ИНТЕГРАТОРЫ XIX ВЕКА
В итоге выработалось четкое разделение на латышский крестьянский язык – Bauernsprache – и немецкий язык культуры и политики – Kultursprache. Хотите стать частью политической нации? Говорите по-немецки. И да, конечно, нужно будет признать… нет, не оккупацию – концепцию «немецкой Лифляндии». То есть порядок вещей, при котором земля принадлежит немецким баронам, политическая власть принадлежит немецкому дворянству и бюргерству, культурная и историческая идентичность формируется немецкими литераторами. Тогда мы позволим вам присоединиться к этой идентичности и поделимся тем, чем сможем и захотим. Используя современную латвийскую аналогию, вполне себе «интеграция по Элерте» с поправкой на XIX век.
Так вот латышам в массе своей такое предложение почему-то не понравилось. Нет, были отдельные «полунемцы», но младолатыши над ними начали смеяться уже в 1860-х. Бок напрасно грешил на вмешательство русских. Как раз Петербург к попыткам латышей «слиться в одну семью с великим русским народом», как писал Биезбердис в адресе Александру II, отнесся холодно. И тогда латыши сами взялись за дело. Пумпурс написал «Лачплесиса», а «Времена землемеров» вышли в 1879-м, всего на 8 лет позже финских «Семерых братьев».
Немцы тем временем витали в облаках. В Лифляндии живут не латыши и немцы, а лифляндцы, объединенные религией и культурой, всё незначительное различие которых – в языке, вещал пастор Вальтер. Но сколько ни говорили «халва», сколько ни писали остзейские публицисты про «лифляндскую Финляндию», а слаще во рту не становилось. К началу ХХ века ситуация на южном берегу Финского залива диаметрально отличалась от ситуации на северном.
Гром грянул в 1905-м, когда в Курземе и Видземе заполыхали баронские замки, а немцы кинулись за спасением в Петербург: «Пришлите казаков!». Шведы на том берегу залива только крутили пальцем у виска, глядя на это. Тогда пожар притушили, но еще через поколение, когда казаки «кончились», ни о каком втором госязыке – немецком – здесь не было и речи. А вскоре не осталось и самих немцев… Ни людей, ни даже топонимов.
Вот две стратегии государственного строительства.

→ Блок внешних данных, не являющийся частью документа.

-- pv_equiv track=rewrite | github.com/ojhaanshu87/LeetCode | 1249_min_remove_valid_parenthesis.py | delete_invalid_closing
-- ===== SOURCE A (Python) =====
-- def delete_invalid_closing(string, open_symbol, close_symbol):
--     res, balance = [], 0
--     for char in string:
--         if char == open_symbol:
--             balance += 1
--         if char == close_symbol:
--             if balance == 0:
--                 continue
--             balance -= 1
--         res.append(char)
--     return "".join(res)
-- ===== SOURCE B (Python) =====
-- def delete_invalid_closing(string, open_symbol, close_symbol):
--     stack = []          # indices of currently unmatched open symbols
--     remove = set()      # indices of close symbols with no matching open
--     for i, char in enumerate(string):
--         if char == open_symbol:
--             stack.append(i)
--         if char == close_symbol:
--             if stack:
--                 stack.pop()
--             else:
--                 remove.add(i)
--     return "".join(char for i, char in enumerate(string) if i not in remove)
-- ===== Notes on version B (the rewrite author's own statement) =====
-- stated objective: alternative
-- what changed: A's integer balance counter with an append-as-you-go build is replaced by the canonical stack data structure: a stack of open-symbol indices pushed/popped during the scan, a set of unmatched-close indices, and a separate filtering pass that rebuilds the string.
import Mathlib
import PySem

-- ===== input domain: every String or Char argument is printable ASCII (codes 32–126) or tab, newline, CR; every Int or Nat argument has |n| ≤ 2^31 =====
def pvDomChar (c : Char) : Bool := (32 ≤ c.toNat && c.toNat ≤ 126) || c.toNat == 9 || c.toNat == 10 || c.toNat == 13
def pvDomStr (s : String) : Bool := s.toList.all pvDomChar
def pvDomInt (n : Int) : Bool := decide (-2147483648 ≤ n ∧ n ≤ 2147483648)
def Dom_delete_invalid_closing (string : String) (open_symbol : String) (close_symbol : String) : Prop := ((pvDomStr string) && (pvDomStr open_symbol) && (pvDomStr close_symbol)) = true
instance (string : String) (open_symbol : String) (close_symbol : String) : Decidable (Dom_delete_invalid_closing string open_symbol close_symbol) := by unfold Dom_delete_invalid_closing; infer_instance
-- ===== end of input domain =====

-- B replaces A's integer balance counter and append-as-you-go build by the canonical
-- stack of open-symbol indices plus a removal-index set and a separate filtering pass
-- (objective: alternative).

-- ===== PORT A =====
-- loop body of A: state = (res, balance); 'char == open_symbol' compares the 1-char string
def pvStepA (open_symbol close_symbol : String) (st : List Char × Int) (c : Char) : List Char × Int :=
  let balance := if String.mk [c] = open_symbol then st.2 + 1 else st.2
  if String.mk [c] = close_symbol then
    if balance = 0 then (st.1, balance)            -- continue
    else (st.1 ++ [c], balance - 1)
  else (st.1 ++ [c], balance)

def delete_invalid_closing (string : String) (open_symbol : String) (close_symbol : String) : String :=
  String.mk (string.toList.foldl (pvStepA open_symbol close_symbol) ([], 0)).1

-- ===== PORT B =====
-- loop body of B: state = (stack of open indices, remove set);
-- 'stack.pop()' on a nonempty stack removes the last element = dropLast (exact here)
def pvStepB (open_symbol close_symbol : String) (st : List Int × PySem.Set Int) (ic : Int × Char) : List Int × PySem.Set Int :=
  let stack := if String.mk [ic.2] = open_symbol then st.1 ++ [ic.1] else st.1
  if String.mk [ic.2] = close_symbol then
    if stack ≠ [] then (stack.dropLast, st.2)
    else (stack, PySem.Set.add st.2 ic.1)
  else (stack, st.2)

def delete_invalid_closing_alt (string : String) (open_symbol : String) (close_symbol : String) : String :=
  let remove := ((PySem.List.enumerate string.toList 0).foldl (pvStepB open_symbol close_symbol) ([], PySem.Set.empty)).2
  String.mk (((PySem.List.enumerate string.toList 0).filter
      (fun ic => !(PySem.Set.contains remove ic.1))).map Prod.snd)

-- ===== PRECONDITION & SPEC =====
def Spec_delete_invalid_closing (string : String) (open_symbol : String) (close_symbol : String) (out : String) : Prop := out = delete_invalid_closing_alt string open_symbol close_symbol
instance (string : String) (open_symbol : String) (close_symbol : String) (out : String) : Decidable (Spec_delete_invalid_closing string open_symbol close_symbol out) := by unfold Spec_delete_invalid_closing; infer_instance

-- ===== CLAIM (what is proved, stated in full; the proofs are below) =====
def Claim_equal_delete_invalid_closing : Prop := ∀ (string : String) (open_symbol : String) (close_symbol : String), Dom_delete_invalid_closing string open_symbol close_symbol → Spec_delete_invalid_closing string open_symbol close_symbol (delete_invalid_closing string open_symbol close_symbol)

-- ===== LEMMAS AND PROOFS =====

-- one-step unfoldings of the two loop bodies (definitional)
lemma pvStepA_eq (o cl : String) (res : List Char) (b : Int) (c : Char) :
    pvStepA o cl (res, b) c =
      if String.mk [c] = cl then
        (if (if String.mk [c] = o then b + 1 else b) = 0 then (res, if String.mk [c] = o then b + 1 else b)
         else (res ++ [c], (if String.mk [c] = o then b + 1 else b) - 1))
      else (res ++ [c], if String.mk [c] = o then b + 1 else b) := rfl

lemma pvStepB_eq (o cl : String) (s : List Int) (d : PySem.Set Int) (i : Int) (c : Char) :
    pvStepB o cl (s, d) (i, c) =
      if String.mk [c] = cl then
        (if (if String.mk [c] = o then s ++ [i] else s) ≠ [] then ((if String.mk [c] = o then s ++ [i] else s).dropLast, d)
         else ((if String.mk [c] = o then s ++ [i] else s), PySem.Set.add d i))
      else ((if String.mk [c] = o then s ++ [i] else s), d) := rfl

-- A's accumulator splits off: the fold only appends to res.
lemma pv_foldA_acc (o cl : String) : ∀ (l : List Char) (res : List Char) (b : Int),
    l.foldl (pvStepA o cl) (res, b)
      = (res ++ (l.foldl (pvStepA o cl) ([], b)).1, (l.foldl (pvStepA o cl) ([], b)).2) := by
  intro l
  induction l with
  | nil => intro res b; simp
  | cons c t ih =>
    intro res b
    rw [List.foldl_cons, List.foldl_cons, pvStepA_eq, pvStepA_eq]
    by_cases hc : String.mk [c] = cl
    · by_cases hz : (if String.mk [c] = o then b + 1 else b) = 0
      · rw [if_pos hc, if_pos hz, if_pos hc, if_pos hz]
        exact ih res _
      · rw [if_pos hc, if_neg hz, if_pos hc, if_neg hz]
        rw [ih (res ++ [c]), ih ([] ++ [c])]
        simp
    · rw [if_neg hc, if_neg hc]
      rw [ih (res ++ [c]), ih ([] ++ [c])]
      simp

-- B's remove set only grows.
lemma pv_foldB_subset (o cl : String) : ∀ (es : List (Int × Char)) (s : List Int) (d : PySem.Set Int)
    (j : Int), j ∈ d → j ∈ (es.foldl (pvStepB o cl) (s, d)).2 := by
  intro es
  induction es with
  | nil => intro s d j hj; simpa using hj
  | cons e t ih =>
    intro s d j hj
    obtain ⟨ei, ec⟩ := e
    rw [List.foldl_cons, pvStepB_eq]
    by_cases hc : String.mk [ec] = cl
    · by_cases hs : (if String.mk [ec] = o then s ++ [ei] else s) ≠ []
      · rw [if_pos hc, if_pos hs]
        exact ih _ _ _ hj
      · rw [if_pos hc, if_neg hs]
        exact ih _ _ _ ((PySem.Set.mem_add d ei j).2 (Or.inl hj))
    · rw [if_neg hc]
      exact ih _ _ _ hj

-- indices B adds while scanning enumerate l i are ≥ i.
lemma pv_foldB_bound (o cl : String) : ∀ (l : List Char) (i : Int) (s : List Int) (d : PySem.Set Int)
    (j : Int), j ∈ ((PySem.List.enumerate l i).foldl (pvStepB o cl) (s, d)).2 → j ∈ d ∨ i ≤ j := by
  intro l
  induction l with
  | nil => intro i s d j hj; simp [PySem.List.enumerate_nil] at hj; exact Or.inl hj
  | cons c t ih =>
    intro i s d j hj
    rw [PySem.List.enumerate_cons, List.foldl_cons, pvStepB_eq] at hj
    by_cases hc : String.mk [c] = cl
    · by_cases hs : (if String.mk [c] = o then s ++ [i] else s) ≠ []
      · rw [if_pos hc, if_pos hs] at hj
        rcases ih _ _ _ _ hj with h | h
        · exact Or.inl h
        · exact Or.inr (by omega)
      · rw [if_pos hc, if_neg hs] at hj
        rcases ih _ _ _ _ hj with h | h
        · rcases (PySem.Set.mem_add d i j).1 h with h | h
          · exact Or.inl h
          · exact Or.inr (by omega)
        · exact Or.inr (by omega)
    · rw [if_neg hc] at hj
      rcases ih _ _ _ _ hj with h | h
      · exact Or.inl h
      · exact Or.inr (by omega)

-- main invariant: B's stack length tracks A's balance; filtering enumerate l i by the
-- final remove set reproduces A's appended output.
lemma pv_key (o cl : String) : ∀ (l : List Char) (i : Int) (s : List Int) (d : PySem.Set Int),
    (∀ j ∈ d, j < i) →
    ((PySem.List.enumerate l i).filter
        (fun ic => !(PySem.Set.contains (((PySem.List.enumerate l i).foldl (pvStepB o cl) (s, d)).2) ic.1))).map Prod.snd
      = (l.foldl (pvStepA o cl) ([], (s.length : Int))).1 := by
  intro l
  induction l with
  | nil => intro i s d _; simp [PySem.List.enumerate_nil]
  | cons c t ih =>
    intro i s d hd
    rw [PySem.List.enumerate_cons]
    simp only [List.foldl_cons, List.filter_cons, pvStepB_eq, pvStepA_eq]
    by_cases ho : String.mk [c] = o
    · -- open symbol: stack grows, balance grows
      have hz : ¬ ((if String.mk [c] = o then (s.length : Int) + 1 else (s.length : Int)) = 0) := by
        rw [if_pos ho]; omega
      have hs : (if String.mk [c] = o then s ++ [i] else s) ≠ [] := by
        rw [if_pos ho]; simp
      by_cases hc : String.mk [c] = cl
      · -- equals both open and close: pop right back, char kept
        rw [if_pos hc, if_pos hc, if_pos hs, if_neg hz, if_pos ho, if_pos ho]
        have hdrop : (s ++ [i]).dropLast = s := by simp
        rw [hdrop]
        have hnot : i ∉ ((PySem.List.enumerate t (i + 1)).foldl (pvStepB o cl) (s, d)).2 := by
          intro hmem
          rcases pv_foldB_bound o cl t (i + 1) _ _ i hmem with h | h
          · have := hd i h; omega
          · omega
        rw [if_pos (by simp [PySem.Set.contains]; exact hnot)]
        rw [List.map_cons, ih (i + 1) s d (fun j hj => by have := hd j hj; omega)]
        have hb : (s.length : Int) + 1 - 1 = (s.length : Int) := by omega
        rw [hb, pv_foldA_acc o cl t ([] ++ [c])]
        simp
      · -- open only: char kept
        rw [if_neg hc, if_neg hc, if_pos ho, if_pos ho]
        have hnot : i ∉ ((PySem.List.enumerate t (i + 1)).foldl (pvStepB o cl) (s ++ [i], d)).2 := by
          intro hmem
          rcases pv_foldB_bound o cl t (i + 1) _ _ i hmem with h | h
          · have := hd i h; omega
          · omega
        rw [if_pos (by simp [PySem.Set.contains]; exact hnot)]
        rw [List.map_cons, ih (i + 1) (s ++ [i]) d (fun j hj => by have := hd j hj; omega)]
        have hb : ((s ++ [i]).length : Int) = (s.length : Int) + 1 := by simp
        rw [hb, pv_foldA_acc o cl t ([] ++ [c])]
        simp
    · -- not the open symbol
      by_cases hc : String.mk [c] = cl
      · by_cases hse : s = []
        · -- unmatched close: B records i, A skips c
          subst hse
          have hz : (if String.mk [c] = o then (([] : List Int).length : Int) + 1 else (([] : List Int).length : Int)) = 0 := by
            rw [if_neg ho]; simp
          have hs : ¬ ((if String.mk [c] = o then ([] : List Int) ++ [i] else []) ≠ []) := by
            rw [if_neg ho]; simp
          rw [if_pos hc, if_pos hc, if_neg hs, if_pos hz]
          have hmem : i ∈ ((PySem.List.enumerate t (i + 1)).foldl (pvStepB o cl)
              (if String.mk [c] = o then ([] : List Int) ++ [i] else [], PySem.Set.add d i)).2 :=
            pv_foldB_subset o cl _ _ _ _ ((PySem.Set.mem_add d i i).2 (Or.inr rfl))
          rw [if_neg (by simp [PySem.Set.contains]; exact hmem)]
          simp only [if_neg ho]
          have := ih (i + 1) ([] : List Int) (PySem.Set.add d i) (by
            intro j hj
            rcases (PySem.Set.mem_add d i j).1 hj with h | h
            · have := hd j h; omega
            · omega)
          simpa using this
        · -- matched close: B pops, A decrements; char kept
          have hz : ¬ ((if String.mk [c] = o then (s.length : Int) + 1 else (s.length : Int)) = 0) := by
            rw [if_neg ho]
            have : 0 < s.length := List.length_pos_iff.2 hse
            omega
          have hs : (if String.mk [c] = o then s ++ [i] else s) ≠ [] := by
            rw [if_neg ho]; exact hse
          rw [if_pos hc, if_pos hc, if_pos hs, if_neg hz, if_neg ho, if_neg ho]
          have hnot : i ∉ ((PySem.List.enumerate t (i + 1)).foldl (pvStepB o cl) (s.dropLast, d)).2 := by
            intro hmem
            rcases pv_foldB_bound o cl t (i + 1) _ _ i hmem with h | h
            · have := hd i h; omega
            · omega
          rw [if_pos (by simp [PySem.Set.contains]; exact hnot)]
          rw [List.map_cons, ih (i + 1) s.dropLast d (fun j hj => by have := hd j hj; omega)]
          have hb : ((s.dropLast.length : Int)) = (s.length : Int) - 1 := by
            have : 0 < s.length := List.length_pos_iff.2 hse
            simp [List.length_dropLast]; omega
          rw [hb, pv_foldA_acc o cl t ([] ++ [c])]
          simp
      · -- neither symbol: char kept, state unchanged
        rw [if_neg hc, if_neg hc, if_neg ho, if_neg ho]
        have hnot : i ∉ ((PySem.List.enumerate t (i + 1)).foldl (pvStepB o cl) (s, d)).2 := by
          intro hmem
          rcases pv_foldB_bound o cl t (i + 1) _ _ i hmem with h | h
          · have := hd i h; omega
          · omega
        rw [if_pos (by simp [PySem.Set.contains]; exact hnot)]
        rw [List.map_cons, ih (i + 1) s d (fun j hj => by have := hd j hj; omega)]
        rw [pv_foldA_acc o cl t ([] ++ [c])]
        simp

-- ===== VERDICT (by name: the statement is the Claim_ definition above) =====
theorem delete_invalid_closing_spec : Claim_equal_delete_invalid_closing := by
  intro s o cl _
  unfold Spec_delete_invalid_closing delete_invalid_closing delete_invalid_closing_alt
  have h := pv_key o cl s.toList 0 ([] : List Int) PySem.Set.empty
    (by intro j hj; simp [PySem.Set.empty] at hj)
  simp only [List.length_nil, Int.natCast_zero] at h
  simp only [h]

Одни пошли, казалось бы, по самоубийственному пути создания у себя под боком нового народа. А в итоге создали политическую нацию, превратили провинцию в страну, которая отстояла свою независимость. И позаботилась о том, чтобы два языка мирно ужились между собой.
Другие встали на позицию защиты своего языка и идентичности, за которой слишком уж просматривалось желание любой ценой сохранить сословные привилегии.
Для латвийских русских не надо писать былины про Илью Муромца и сочинять «Войну и мир». Всё уже имеется в наличии. Да и соотношение между русскими и латышами в Латвии куда как благоприятнее, чем между шведами и финнами. Но нет, латышский истеблишмент предпочитает идти по проторенной остзейской дорожке. Опыт тогдашних господ оказался ближе, а главное, он кажется проще и перспективнее. 150 лет назад немецким баронам тоже так казалось.